BRIEFING.553(2021.04.15)

固定資産税額下がらないの?

固定資産税は賦課期日(毎年1月1日)現在の固定資産(土地・家屋・償却資産)所有者に課税される市町村税(東京23区では東京都税)である。その課税通知書は大阪市等ではすでに各納税義務者に送付

(東京都はまだ)されたところである。

新型コロナの影響で商業地を中心に地価はかなり下がっているはずだから税額も・・・と思いつつ開封すると税額は昨年と同じ! 相続税路線価だって一部(大阪市中央区道頓堀1丁目他)で見直されるというのに・・。何かの間違いでは・・・。

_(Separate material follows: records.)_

-- pv_equiv track=rewrite | github.com/molteniluca/software-obfuscation-techniques-validation | sotv/evaluate.py | aggregator
-- ===== SOURCE A (Python) =====
-- def aggregator(score):
--     collections_score = None
--     for lev_obf in score.keys():
--         for var in score[lev_obf].keys():
--             for reg in score[lev_obf][var].keys():
--                 if collections_score is None:
--                     collections_score = {lev_obf: {reg: score[lev_obf][var][reg]}}
--                 else:
--                     try:
--                         collections_score[lev_obf][reg] += score[lev_obf][var][reg]
--                     except KeyError:
--                         if lev_obf not in collections_score.keys():
--                             collections_score.update(**{lev_obf: {reg: score[lev_obf][var][reg]}})
--                         else:
--                             collections_score[lev_obf].update(**{reg: score[lev_obf][var][reg]})
--     return collections_score
-- ===== SOURCE B (Python) =====
-- def aggregator(score):
--     # Pass 1: accumulate into a flat dict keyed by (level, region) tuples.
--     flat = {}
--     for lev_obf, per_var in score.items():
--         for regs in per_var.values():
--             for reg, v in regs.items():
--                 key = (lev_obf, reg)
--                 flat[key] = flat.get(key, 0) + v
--     # Pass 2: reshape the flat dict into the nested {level: {region: total}} form.
--     nested = {}
--     for (lev_obf, reg), total in flat.items():
--         nested.setdefault(lev_obf, {})[reg] = total
--     return nested or None
-- ===== Notes on version B (the rewrite author's own statement) =====
-- stated objective: alternative
-- what changed: A accumulates directly into a live nested dict (None sentinel, try/except KeyError, in-place updates); B first sums into a flat dict keyed by (level, region) tuples and then reshapes that flat dict into the nested {level: {region: total}} result in a second pass, returning None when no leaves were seen.
import Mathlib
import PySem
-- pv_equiv track=rewrite | github.com/debashish05/Foo-Bar | Level 2 question2 enroomsalute.py | solution
-- ===== SOURCE A (Python) =====
-- def solution(s):
--     # Your code here
--     ans=0
--     count=0
--     for i in range(len(s)-1,-1,-1):
--         if s[i]=='<':
--             count=count+1
--         elif s[i]=='>':
--             ans+=count
--     return 2*ans
-- ===== SOURCE B (Python) =====
-- def solution(s):
--     # For each '<', count the '>' characters in the prefix before it; each such
--     # pair salutes twice.
--     return 2 * sum(
--         sum(1 for d in s[:i] if d == '>')
--         for i, c in enumerate(s) if c == '<'
--     )
-- ===== Notes on version B (the rewrite author's own statement) =====
-- stated objective: idiomatic
-- what changed: Replaced A's single backward pass with a running '<' counter by a summed comprehension that, for each '<' position, counts the '>' characters in the prefix before it (prefix re-scan per position).
import Mathlib
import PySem

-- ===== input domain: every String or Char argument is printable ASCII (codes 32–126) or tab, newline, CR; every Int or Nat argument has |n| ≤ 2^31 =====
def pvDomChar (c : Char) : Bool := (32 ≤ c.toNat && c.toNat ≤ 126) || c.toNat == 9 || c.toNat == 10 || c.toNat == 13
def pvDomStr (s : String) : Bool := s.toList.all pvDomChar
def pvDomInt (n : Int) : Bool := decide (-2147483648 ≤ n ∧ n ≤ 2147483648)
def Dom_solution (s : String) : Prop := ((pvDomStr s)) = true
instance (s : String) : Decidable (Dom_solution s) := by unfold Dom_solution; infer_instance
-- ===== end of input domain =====

-- B replaces A's backward running-counter pass by a per-'<' prefix-count comprehension (idiomatic alternative, not faster).

-- ===== PORT A =====
def solution (s : String) : Int :=
  2 * ((PySem.List.pyRange (PySem.Str.len s - 1) (-1) (-1)).foldl
    (fun (st : Int × Int) (i : Int) =>
      if PySem.List.pyGetD s.toList i ' ' == '<' then (st.1, st.2 + 1)
      else if PySem.List.pyGetD s.toList i ' ' == '>' then (st.1 + st.2, st.2)
      else st) (0, 0)).1

-- ===== PORT B =====
def solution_alt (s : String) : Int :=
  2 * (((PySem.List.enumerate s.toList).filter (fun p => p.2 == '<')).map
        (fun p => ((PySem.List.slice s.toList none (some p.1)).countP (fun d => d == '>') : Int))).sum

-- ===== PRECONDITION & SPEC =====
def Spec_solution (s : String) (out : Int) : Prop := out = solution_alt s
instance (s : String) (out : Int) : Decidable (Spec_solution s out) := by unfold Spec_solution; infer_instance

-- ===== CLAIM (what is proved, stated in full; the proofs are below) =====
def Claim_equal_solution : Prop := ∀ (s : String), Dom_solution s → Spec_solution s (solution s)

-- ===== LEMMAS AND PROOFS =====

-- A's loop body as a foldr step (state = (ans, count))
def pvF (x : Char) (st : Int × Int) : Int × Int :=
  if x == '<' then (st.1, st.2 + 1)
  else if x == '>' then (st.1 + st.2, st.2)
  else st

-- B's summed quantity on a char list
def pvBsum (l : List Char) : Int :=
  (((PySem.List.enumerate l).filter (fun p => p.2 == '<')).map
    (fun p => ((PySem.List.slice l none (some p.1)).countP (fun d => d == '>') : Int))).sum

theorem pv_enum_shift {α : Type} (l : List α) (s : Int) :
    PySem.List.enumerate l s = (PySem.List.enumerate l 0).map (fun p => (p.1 + s, p.2)) := by
  induction l generalizing s with
  | nil => simp [PySem.List.enumerate_nil]
  | cons x t ih =>
    rw [PySem.List.enumerate_cons, PySem.List.enumerate_cons, ih (s + 1), ih (0 + 1)]
    simp only [List.map_cons, List.map_map]
    refine congrArg₂ List.cons (by simp) ?_
    apply List.map_congr_left
    intro p _
    simp only [zero_add, Function.comp_apply]
    ring

theorem pvF_snd (l : List Char) :
    (l.foldr pvF (0, 0)).2 = (l.countP (fun c => c == '<') : Int) := by
  induction l with
  | nil => simp
  | cons x t ih =>
    simp only [List.foldr_cons, List.countP_cons, pvF]
    by_cases h1 : x == '<'
    · simp [h1, ih]
    · by_cases h2 : x == '>' <;> simp [h1, h2, ih]

theorem pv_countP_enum (t : List Char) :
    (PySem.List.enumerate t 0).countP (fun p => p.2 == '<') = t.countP (fun c => c == '<') := by
  conv_rhs => rw [← PySem.List.map_snd_enumerate t 0]
  rw [List.countP_map]
  rfl

theorem pv_sum_aux (x : Char) (t : List Char) (L : List (Int × Char))
    (h : ∀ p ∈ L, ∃ k : Nat, p.1 = (k : Int)) :
    ((L.map (fun p : Int × Char => (p.1 + 1, p.2))).map
       (fun p => ((PySem.List.slice (x :: t) none (some p.1)).countP (fun d => d == '>') : Int))).sum
      = L.length * (if x == '>' then (1 : Int) else 0)
        + (L.map (fun p => ((PySem.List.slice t none (some p.1)).countP (fun d => d == '>') : Int))).sum := by
  induction L with
  | nil => simp
  | cons p L ih =>
    obtain ⟨k, hk⟩ := h p (List.mem_cons_self)
    simp only [List.map_cons, List.sum_cons]
    rw [ih (fun q hq => h q (List.mem_cons_of_mem _ hq)), hk]
    rw [show ((k : Int) + 1) = ((k + 1 : Nat) : Int) by push_cast; ring]
    rw [PySem.List.slice_to_natCast, PySem.List.slice_to_natCast, List.take_succ_cons,
        List.countP_cons]
    by_cases hx : x == '>' <;> simp [hx] <;> push_cast <;> ring

theorem pvBsum_cons (x : Char) (t : List Char) :
    pvBsum (x :: t) = (if x == '>' then (t.countP (fun c => c == '<') : Int) else 0) + pvBsum t := by
  have hmem : ∀ p ∈ (PySem.List.enumerate t 0).filter (fun p => p.2 == '<'),
      ∃ k : Nat, p.1 = (k : Int) := by
    intro p hp
    obtain ⟨k, hk, rfl⟩ := (PySem.List.mem_enumerate_iff t 0 p).1 (List.mem_filter.1 hp).1
    exact ⟨k, by push_cast; ring⟩
  have hslice0 : PySem.List.slice (x :: t) none (some 0) = ([] : List Char) := by
    simpa using PySem.List.slice_to_natCast (xs := x :: t) (b := 0)
  have hq : ((fun p : Int × Char => p.2 == '<') ∘ (fun p : Int × Char => (p.1 + 1, p.2)))
      = (fun p : Int × Char => p.2 == '<') := rfl
  unfold pvBsum
  rw [PySem.List.enumerate_cons, pv_enum_shift t (0 + 1)]
  simp only [zero_add]
  rw [List.filter_cons]
  by_cases hx : x == '<'
  · have hx' : x = '<' := by simpa using hx
    rw [if_pos (by simp [hx'])]
    rw [List.filter_map, hq, List.map_cons, List.sum_cons]
    rw [pv_sum_aux x t _ hmem, ← List.countP_eq_length_filter, pv_countP_enum, hslice0]
    simp [hx']
  · have hx' : ¬ (x = '<') := by simpa using hx
    rw [if_neg (by simp [hx'])]
    rw [List.filter_map, hq]
    rw [pv_sum_aux x t _ hmem, ← List.countP_eq_length_filter, pv_countP_enum]
    by_cases hg : x == '>' <;> simp [hg]

theorem pvF_fst (l : List Char) :
    (l.foldr pvF (0, 0)).1 = pvBsum l := by
  induction l with
  | nil => simp [pvBsum, PySem.List.enumerate_nil]
  | cons x t ih =>
    rw [pvBsum_cons]
    simp only [List.foldr_cons, pvF]
    by_cases h1 : x == '<'
    · have h2 : (x == '>') = false := by
        have : x = '<' := by simpa using h1
        simp [this]
      simp [h1, h2, ih]
    · by_cases h2 : x == '>'
      · simp [h1, h2, ih, pvF_snd]; ring
      · simp [h1, h2, ih]

theorem pv_foldA (cs : List Char) :
    ((PySem.List.pyRange ((cs.length : Int) - 1) (-1) (-1)).foldl
      (fun (st : Int × Int) (i : Int) =>
        if PySem.List.pyGetD cs i ' ' == '<' then (st.1, st.2 + 1)
        else if PySem.List.pyGetD cs i ' ' == '>' then (st.1 + st.2, st.2)
        else st) (0, 0))
    = cs.foldr pvF (0, 0) := by
  rw [PySem.List.pyRange_neg_one_eq_reverse, List.foldl_reverse]
  rw [show (-1 : Int) + 1 = 0 by norm_num, show ((cs.length : Int) - 1) + 1 = (cs.length : Int) by ring]
  conv_rhs => rw [← PySem.List.map_pyGetD_pyRange_zero' cs ' ', List.foldr_map]
  rfl

-- ===== VERDICT (by name: the statement is the Claim_ definition above) =====
theorem solution_spec : Claim_equal_solution := by
  intro s _
  unfold Spec_solution solution solution_alt
  rw [show PySem.Str.len s = (s.toList.length : Int) from PySem.Str.len_eq s]
  rw [pv_foldA, pvF_fst]
  rfl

さて、土地固定資産税額の基礎となる土地の評価額は実は3年に1回しか見直し(これを評価替えと言う)がされない。そして今年(令和3年)はちょうどはその年に当たっている。過去は、平成30年、27年、24年、21年・・・がその年に当たりこれらを「基準年度」と言い、それ以外の年は「据置年度」と言われる。「据置年度」においては評価替えがないから、原則として3年間同じ評価額が採用されることになる。

では、令和3年、4年、5年の3年間の評価額の価格時点が「基準年度」(令和3年)の1月1日かと言うとそうではなく、その1年前、令和2年1月1日なのである。当初から1年遅れの評価額を3年間使い回しすることになる。当然その間に地価が下落することもあろう。そうすると(税額は据置なので)納税者としては面白くない。

そこで総務省は評価替えの都度、地方税法の附則をいじって、毎年の賦課期日(毎年1月1日)の半年前(毎年7月1日)までの、標準宅地等の価額下落を評価額に反映することができるとしている。今年も従来通りにこの手当(法附則第17条の2)がなされたところである。これを「下落修正」と言いう。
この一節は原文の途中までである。